Comments: By: Stefan Schmidt (schmidts) 2011-07-18 02:40:55.330-0500

i hit the same problem with 1.6.2.19 :(
By: Michael Cramer (micc) 2011-07-19 01:37:04.574-0500

I think I've also seen this. I'd sure like to know as well.
By: leearcher (leearcher) 2011-07-21 04:14:46.870-0500

Can this be fixed in 1.6.2.19.1?
By: Walter Doekes (wdoekes) 2011-08-16 02:12:15.706-0500

I wonder if a backport of the fix for #18082 might this problem as well. It does shuffle some locking around in handle_request_refer. (r331867 in 1.8 branch.)
By: Paul Belanger (pabelanger) 2011-08-26 14:37:41.884-0500

This was fixed in Asterisk 1.8, you'll have to back port the patch from it since 1.6.2 is security mode now.

---
Per the Asterisk maintenance timeline page at http://www.asterisk.org/asterisk-versions maintenance (bug) support for the 1.4 and 1.6.x branches has ended. For continued maintenance support please move to the 1.8 branch which is a long term support (LTS) branch. For more information about branch support, please see https://wiki.asterisk.org/wiki/display/AST/Asterisk+Versions. After testing with Asterisk 1.8, if you find this problem has not been resolved, please open a new issue against Asterisk 1.8.
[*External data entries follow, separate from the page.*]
-- pv_equiv track=rewrite | github.com/tac-tics/ploverize | create_outlines.py | get_final
-- ===== SOURCE A (Python) =====
-- VOWELS = [
--     "AA", # vowel
--     "AE", # vowel
--     "AH", # vowel
--     "AO", # vowel
--     "AW", # vowel
--     "AY", # vowel
--     "EH", # vowel
--     "ER", # vowel
--     "EY", # vowel
--     "IH", # vowel
--     "IY", # vowel
--     "OW", # vowel
--     "OY", # vowel
--     "UH", # vowel
--     "UW", # vowel
-- ]
--
-- def is_vowel(sound):
--     return any(sound.startswith(vowel) for vowel in VOWELS)
--
-- def get_final(pronunciation):
--     result = []
--     at_final = False
--     for sound in pronunciation:
--         if at_final and not is_vowel(sound):
--             result.append(sound)
--         if is_vowel(sound):
--             at_final = True
--     return result
-- ===== SOURCE B (Python) =====
-- VOWELS = [
--     "AA", "AE", "AH", "AO", "AW", "AY", "EH", "ER",
--     "EY", "IH", "IY", "OW", "OY", "UH", "UW",
-- ]
--
-- def is_vowel(sound):
--     return any(sound.startswith(vowel) for vowel in VOWELS)
--
-- def get_final(pronunciation):
--     # Walk the list BACKWARDS, collecting consonants (in reverse order) into acc.
--     # At each vowel, snapshot the current length of acc: it is the number of
--     # consonants strictly after that vowel, so the last snapshot taken belongs
--     # to the EARLIEST vowel.  The answer is that prefix of acc, re-reversed.
--     acc = []
--     cut = None
--     for sound in reversed(pronunciation):
--         if is_vowel(sound):
--             cut = len(acc)
--         else:
--             acc.append(sound)
--     if cut is None:
--         return []
--     return list(reversed(acc[:cut]))
-- ===== Notes on version B (the rewrite author's own statement) =====
-- stated objective: alternative
-- what changed: Replaced A's forward flag-driven pass by a backwards traversal that collects consonants in reverse order and snapshots a cut length at each vowel; the final snapshot (the earliest vowel) selects the prefix that, re-reversed, is the answer.
import Mathlib
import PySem

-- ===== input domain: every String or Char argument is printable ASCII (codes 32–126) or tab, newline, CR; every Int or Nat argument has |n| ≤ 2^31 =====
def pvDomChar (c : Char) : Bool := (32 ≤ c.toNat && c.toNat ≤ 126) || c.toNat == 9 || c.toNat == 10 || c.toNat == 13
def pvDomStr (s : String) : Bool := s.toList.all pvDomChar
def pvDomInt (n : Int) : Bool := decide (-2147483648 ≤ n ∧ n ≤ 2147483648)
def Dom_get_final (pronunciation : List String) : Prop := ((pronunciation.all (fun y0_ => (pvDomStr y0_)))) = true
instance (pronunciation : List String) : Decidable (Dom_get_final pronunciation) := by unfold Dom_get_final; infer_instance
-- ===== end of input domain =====

-- B replaces A's forward flag-driven pass by a backwards traversal collecting consonants
-- in reverse order, snapshotting a cut length at each vowel (alternative, same cost).

-- ===== PORT A =====
def pvVowels : List String :=
  ["AA", "AE", "AH", "AO", "AW", "AY", "EH", "ER",
   "EY", "IH", "IY", "OW", "OY", "UH", "UW"]

def pv_is_vowel (sound : String) : Bool :=
  pvVowels.any (fun v => PySem.Str.startswith sound v)

def pvStepA (st : List String × Bool) (sound : String) : List String × Bool :=
  let st := if st.2 && !pv_is_vowel sound then (st.1 ++ [sound], st.2) else st
  if pv_is_vowel sound then (st.1, true) else st

def get_final (pronunciation : List String) : List String :=
  (pronunciation.foldl pvStepA ([], false)).1

-- ===== PORT B =====
-- state = (acc, cut); the loop over reversed(pronunciation) is a foldl over .reverse
def pvStepB (st : List String × Option Nat) (sound : String) :
    List String × Option Nat :=
  if pv_is_vowel sound then (st.1, some st.1.length) else (st.1 ++ [sound], st.2)

-- acc[:cut] reversed = ((acc.take cut).reverse)
def get_final_alt (pronunciation : List String) : List String :=
  let st := pronunciation.reverse.foldl pvStepB ([], none)
  match st.2 with
  | none => []
  | some cut => (st.1.take cut).reverse

-- ===== PRECONDITION & SPEC =====
def Spec_get_final (pronunciation : List String) (out : List String) : Prop := out = get_final_alt pronunciation
instance (pronunciation : List String) (out : List String) : Decidable (Spec_get_final pronunciation out) := by unfold Spec_get_final; infer_instance

-- ===== CLAIM (what is proved, stated in full; the proofs are below) =====
def Claim_equal_get_final : Prop := ∀ (pronunciation : List String), Dom_get_final pronunciation → Spec_get_final pronunciation (get_final pronunciation)

-- ===== LEMMAS AND PROOFS =====

-- once A's flag is set, the loop appends exactly the non-vowels of the rest
theorem pv_foldl_true (l : List String) (acc : List String) :
    l.foldl pvStepA (acc, true) = (acc ++ l.filter (fun s => !pv_is_vowel s), true) := by
  induction l generalizing acc with
  | nil => simp
  | cons h t ih =>
    by_cases hv : pv_is_vowel h = true <;>
      simp [pvStepA, hv, ih]

-- B's backwards fold, read as a foldr: acc accumulates the non-vowels in reverse
-- order, cut is the snapshot length taken at the first vowel
theorem pv_foldr_B (l : List String) :
    l.foldr (fun x st => pvStepB st x) ([], none) =
      ((l.filter (fun s => !pv_is_vowel s)).reverse,
       match l.findIdx? (fun s => pv_is_vowel s) with
       | none => none
       | some i => some ((l.drop (i + 1)).filter (fun s => !pv_is_vowel s)).length) := by
  induction l with
  | nil => rfl
  | cons h t ih =>
    rw [List.foldr_cons, ih]
    by_cases hv : pv_is_vowel h = true
    · simp [pvStepB, hv, List.findIdx?_cons]
    · simp only [pvStepB, hv, Bool.false_eq_true, if_false, List.findIdx?_cons,
        List.filter_cons, Bool.not_false, if_true, List.reverse_cons]
      cases hfi : t.findIdx? (fun s => pv_is_vowel s) with
      | none => simp
      | some i => simp [List.drop_succ_cons]

-- B in closed form: filter the tail after the first vowel
theorem pv_alt_closed (l : List String) :
    get_final_alt l =
      match l.findIdx? (fun s => pv_is_vowel s) with
      | none => []
      | some i => (l.drop (i + 1)).filter (fun s => !pv_is_vowel s) := by
  unfold get_final_alt
  rw [List.foldl_reverse, pv_foldr_B]
  cases hfi : l.findIdx? (fun s => pv_is_vowel s) with
  | none => rfl
  | some i =>
    simp only
    have hsplit : l.filter (fun s => !pv_is_vowel s) =
        (l.take (i + 1)).filter (fun s => !pv_is_vowel s) ++
        (l.drop (i + 1)).filter (fun s => !pv_is_vowel s) := by
      rw [← List.filter_append, List.take_append_drop]
    rw [hsplit, List.reverse_append]
    rw [List.take_left' (by simp)]
    simp

theorem get_final_eq_alt (pronunciation : List String) :
    get_final pronunciation = get_final_alt pronunciation := by
  rw [pv_alt_closed]
  induction pronunciation with
  | nil => rfl
  | cons h t ih =>
    by_cases hv : pv_is_vowel h = true
    · simp only [get_final, List.foldl_cons, pvStepA, hv, Bool.and_false,
        Bool.not_true, List.findIdx?_cons, if_true]
      simp [pv_foldl_true]
    · have hA : get_final (h :: t) = get_final t := by
        simp [get_final, pvStepA, hv]
      rw [hA, ih]
      simp only [List.findIdx?_cons, hv, Bool.false_eq_true, if_false]
      cases hfi : t.findIdx? (fun s => pv_is_vowel s) with
      | none => simp
      | some i => simp [List.drop_succ_cons]

-- ===== VERDICT (by name: the statement is the Claim_ definition above) =====
theorem get_final_spec : Claim_equal_get_final := by
  intro p _
  exact get_final_eq_alt p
By: vbcrlfuser (vbcrlfuser) 2011-10-11 21:20:39.002-0500

Just went from Asterisk 1.4.25 to Asterisk 1.6.2.19 because we hit issues with Asterisk 1.8 straight away (app_queue stopped writing queue_log and we run a call center so didn't want to chance it) Things have been stable except for an occasional deadlock that matches the backtraces reported here.

We don't run SNOM phones or use Local channels which is what the commit comments say those ast_indicate lines were target at. So I removed them recompiled, tested attended transfers still work with our SIP trunk and Polycom configuration. It worked fine on our 1.4.25 without it so I expected it would too on 1.6.2.19.

We cannot precisely reproduce this because it requires an attended transfer and perfect unlucky timing. Will report back if this clears the deadlock so others may do the same. We are in our heavy call volume season and didn't feel up to sorting through all the lock code in 1.8 to do the back port.

By: vbcrlfuser (vbcrlfuser) 2011-10-19 11:53:15.400-0500

Reporting back that this *should* have happened again by now and hasn't. We process several thousand phone calls a day and will for the next month or two. Will report back if it deadlocks again but am confident it should not.